Work to complete
Your output should be the lines of the data that follow, reproduced exactly from the first through the line bearing "def pvDomChar (c".

━━━━━ Dataset records ━━━━━

-- pv_equiv track=rewrite | github.com/plazmaforge/plazma-lib | src/main/python/plazma/lib/str/strlib.py | isColumnText
-- ===== SOURCE A (Python) =====
-- def isEmpty(str):
--     if str is None:
--         return True
--     return len(str) == 0
--
-- def size(str):
--     if str is None:
--         return 0
--     return len(str)
--
-- def isColumnSeparator(ch):
--     if ch is None:
--         return False
--     return ch == '\r' or ch == '\n' or ch == '\t' # TODO: Use constant COLUMN_SEPARATORS = '\r\n\t'
--
-- def isColumnText(str, len = None):
--     if isEmpty(str):
--         return False
--
--     if len is None:
--         len = size(str)
--     if len < 1:
--         return False
--
--     strLen = size(str)
--     if len >  strLen:
--         len = strLen
--
--     #Use pos
--     #return findFirstOf(str, '\r\n\t') != -1 # TODO: Use constant COLUMN_SEPARATORS = '\r\n\t'
--
--     i = 0
--     while i < len:
--         if isColumnSeparator(str[i]):
--             return True
--         i += 1
--     return False
-- ===== SOURCE B (Python) =====
-- def isColumnText(str, len=None):
--     # B: compute the prefix once (slicing clamps; str[:None] is the whole
--     # string) and iterate over the fixed separator alphabet with built-in
--     # substring search, instead of scanning the prefix char by char.
--     if not str:
--         return False
--     if len is not None and len < 1:
--         return False
--     prefix = str[:len]
--     return any(sep in prefix for sep in '\r\n\t')
-- ===== Notes on version B (the rewrite author's own statement) =====
-- stated objective: idiomatic
-- what changed: B computes the clamped prefix once via slicing and inverts the loop: it iterates over the fixed separator alphabet '\r\n\t' testing substring containment, instead of A's index-based while loop testing each prefix character against the separators.
import Mathlib
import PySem

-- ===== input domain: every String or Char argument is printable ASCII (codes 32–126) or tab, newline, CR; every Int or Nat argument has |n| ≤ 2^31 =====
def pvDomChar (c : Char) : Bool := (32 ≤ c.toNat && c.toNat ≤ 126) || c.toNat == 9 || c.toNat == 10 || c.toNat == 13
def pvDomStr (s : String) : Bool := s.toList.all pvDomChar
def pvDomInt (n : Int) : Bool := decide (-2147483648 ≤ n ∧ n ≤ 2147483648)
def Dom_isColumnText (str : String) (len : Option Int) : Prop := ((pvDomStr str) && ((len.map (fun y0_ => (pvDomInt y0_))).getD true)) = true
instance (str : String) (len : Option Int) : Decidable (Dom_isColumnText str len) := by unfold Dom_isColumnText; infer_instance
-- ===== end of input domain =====

-- B computes the clamped prefix once via slicing and iterates over the fixed
-- separator alphabet with substring containment, instead of A's index loop
-- over the prefix characters (objective: idiomatic; same cost).

-- ===== PORT A =====
def pyIsEmptyA (str : String) : Bool := PySem.Str.len str == 0

def pySizeA (str : String) : Int := PySem.Str.len str

def isColumnSeparatorA (ch : Char) : Bool := ch == '\r' || ch == '\n' || ch == '\t'

-- the 'while i < len' loop; str[i] is in range whenever 0 ≤ i < len ≤ len(str),
-- the none branch (Python IndexError) is unreachable there
def colLoopA (cs : List Char) (len i : Int) : Bool :=
  if i < len then
    match PySem.List.pyGet? cs i with
    | some c => if isColumnSeparatorA c then true else colLoopA cs len (i + 1)
    | none => false
  else false
termination_by (len - i).toNat
decreasing_by omega

def isColumnText (str : String) (len : Option Int) : Bool :=
  if pyIsEmptyA str then false
  else
    let len1 : Int := match len with | none => pySizeA str | some l => l
    if len1 < 1 then false
    else
      let strLen := pySizeA str
      let len2 := if len1 > strLen then strLen else len1
      colLoopA str.toList len2 0

-- ===== PORT B =====
def isColumnText_alt (str : String) (len : Option Int) : Bool :=
  if PySem.Str.len str == 0 then false          -- 'if not str'
  else if (match len with | some l => decide (l < 1) | none => false) then false
  else
    let prefix_ : List Char := match len with   -- str[:len]; str[:None] is str
      | none => str.toList
      | some l => PySem.List.slice str.toList none (some l)
    ['\r', '\n', '\t'].any (fun sep => PySem.Chars.isIn [sep] prefix_)

-- ===== PRECONDITION & SPEC =====
def Spec_isColumnText (str : String) (len : Option Int) (out : Bool) : Prop := out = isColumnText_alt str len
instance (str : String) (len : Option Int) (out : Bool) : Decidable (Spec_isColumnText str len out) := by unfold Spec_isColumnText; infer_instance

-- ===== CLAIM (what is proved, stated in full; the proofs are below) =====
def Claim_equal_isColumnText : Prop := ∀ (str : String) (len : Option Int), Dom_isColumnText str len → Spec_isColumnText str len (isColumnText str len)

-- ===== LEMMAS AND PROOFS =====

-- A's loop from index i scans the next (len - i) characters
theorem colLoopA_eq_aux (cs : List Char) (len : Int) (hlen : len ≤ cs.length) :
    ∀ (n : Nat) (i : Int), 0 ≤ i → (len - i).toNat = n →
      colLoopA cs len i = ((cs.drop i.toNat).take (len - i).toNat).any isColumnSeparatorA := by
  intro n
  induction n with
  | zero =>
    intro i hi hn
    rw [colLoopA]
    have h : ¬ i < len := by omega
    simp [h, hn]
  | succ m ih =>
    intro i hi hn
    rw [colLoopA]
    have h : i < len := by omega
    have hidx : i.toNat < cs.length := by omega
    have hget : PySem.List.pyGet? cs i = some cs[i.toNat] := by
      have hcast : i = (i.toNat : Int) := by omega
      conv_lhs => rw [hcast, PySem.List.pyGet?_natCast]
      simp [hidx]
    simp only [h, if_true, hget]
    rw [List.drop_eq_getElem_cons hidx]
    have htk : (len - i).toNat = (len - (i + 1)).toNat + 1 := by omega
    rw [htk, List.take_succ_cons, List.any_cons]
    have hrec := ih (i + 1) (by omega) (by omega)
    have hi1 : (i + 1).toNat = i.toNat + 1 := by omega
    rw [hi1] at hrec
    rw [hrec]
    cases hc : isColumnSeparatorA cs[i.toNat] <;> simp

-- A's loop from index 0 scans the first len characters
theorem colLoopA_eq (cs : List Char) (len : Int) (hlen : len ≤ cs.length) :
    colLoopA cs len 0 = (cs.take len.toNat).any isColumnSeparatorA := by
  have := colLoopA_eq_aux cs len hlen (len - 0).toNat 0 le_rfl rfl
  simpa using this

-- a singleton is an infix iff it is a member
theorem singleton_infix_iff {c : Char} {l : List Char} : [c] <:+: l ↔ c ∈ l := by
  constructor
  · rintro ⟨p, s, h⟩; subst h; simp
  · intro hm
    obtain ⟨p, s, h⟩ := List.append_of_mem hm
    exact ⟨p, s, by simp [h]⟩

theorem any_sep_eq (t : List Char) :
    (['\r', '\n', '\t'].any (fun sep => PySem.Chars.isIn [sep] t)) = t.any isColumnSeparatorA := by
  rw [Bool.eq_iff_iff]
  simp only [List.any_eq_true, List.mem_cons,
    PySem.Chars.isIn_iff_infix, singleton_infix_iff, isColumnSeparatorA]
  constructor
  · rintro ⟨sep, hsep, hm⟩
    exact ⟨sep, hm, by rcases hsep with h|h|h|h <;> simp_all⟩
  · rintro ⟨c, hc, hsep⟩
    refine ⟨c, ?_, hc⟩
    rcases Bool.or_eq_true_iff.mp hsep with h | h
    · rcases Bool.or_eq_true_iff.mp h with h | h <;> simp_all
    · simp_all

-- ===== VERDICT (by name: the statement is the Claim_ definition above) =====
theorem isColumnText_spec : Claim_equal_isColumnText := by
  intro str len _
  unfold Spec_isColumnText isColumnText isColumnText_alt pyIsEmptyA pySizeA
  simp only [PySem.Str.len_eq]
  rcases len with _ | l
  · -- len = None
    by_cases he : str.toList.length = 0
    · simp [he]
    · have h1 : ¬ ((str.toList.length : Int) == 0) = true := by
        simp only [beq_iff_eq]
        intro hx; exact he (by exact_mod_cast hx)
      have h2 : ¬ ((str.toList.length : Int) < 1) := by omega
      have h3 : ¬ ((str.toList.length : Int) > (str.toList.length : Int)) := by omega
      simp only [h1, if_false, h2, h3, Bool.false_eq_true]
      rw [colLoopA_eq str.toList _ le_rfl, any_sep_eq]
      rw [Int.toNat_natCast, List.take_length]
  · -- len = some l
    by_cases he : str.toList.length = 0
    · simp [he]
    · have h1 : ¬ ((str.toList.length : Int) == 0) = true := by
        simp only [beq_iff_eq]
        intro hx; exact he (by exact_mod_cast hx)
      by_cases hl : l < 1
      · simp [hl]
      · have hl0 : 0 ≤ l := by omega
        simp only [h1, Bool.false_eq_true, if_false, hl, decide_eq_true_eq]
        rw [any_sep_eq, PySem.List.slice_to _ hl0]
        by_cases hg : l > (str.toList.length : Int)
        · simp only [hg, if_true]
          rw [colLoopA_eq _ _ le_rfl]
          rw [List.take_of_length_le (by omega), List.take_of_length_le (by omega)]
        · simp only [hg, if_false]
          rw [colLoopA_eq _ _ (by omega)]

━━━━━

The completed task
-- pv_equiv track=rewrite | github.com/plazmaforge/plazma-lib | src/main/python/plazma/lib/str/strlib.py | isColumnText
-- ===== SOURCE A (Python) =====
-- def isEmpty(str):
--     if str is None:
--         return True
--     return len(str) == 0
--
-- def size(str):
--     if str is None:
--         return 0
--     return len(str)
--
-- def isColumnSeparator(ch):
--     if ch is None:
--         return False
--     return ch == '\r' or ch == '\n' or ch == '\t' # TODO: Use constant COLUMN_SEPARATORS = '\r\n\t'
--
-- def isColumnText(str, len = None):
--     if isEmpty(str):
--         return False
--
--     if len is None:
--         len = size(str)
--     if len < 1:
--         return False
--
--     strLen = size(str)
--     if len >  strLen:
--         len = strLen
--
--     #Use pos
--     #return findFirstOf(str, '\r\n\t') != -1 # TODO: Use constant COLUMN_SEPARATORS = '\r\n\t'
--
--     i = 0
--     while i < len:
--         if isColumnSeparator(str[i]):
--             return True
--         i += 1
--     return False
-- ===== SOURCE B (Python) =====
-- def isColumnText(str, len=None):
--     # B: compute the prefix once (slicing clamps; str[:None] is the whole
--     # string) and iterate over the fixed separator alphabet with built-in
--     # substring search, instead of scanning the prefix char by char.
--     if not str:
--         return False
--     if len is not None and len < 1:
--         return False
--     prefix = str[:len]
--     return any(sep in prefix for sep in '\r\n\t')
-- ===== Notes on version B (the rewrite author's own statement) =====
-- stated objective: idiomatic
-- what changed: B computes the clamped prefix once via slicing and inverts the loop: it iterates over the fixed separator alphabet '\r\n\t' testing substring containment, instead of A's index-based while loop testing each prefix character against the separators.
import Mathlib
import PySem

-- ===== input domain: every String or Char argument is printable ASCII (codes 32–126) or tab, newline, CR; every Int or Nat argument has |n| ≤ 2^31 =====
def pvDomChar (c : Char) : Bool := (32 ≤ c.toNat && c.toNat ≤ 126) || c.toNat == 9 || c.toNat == 10 || c.toNat == 13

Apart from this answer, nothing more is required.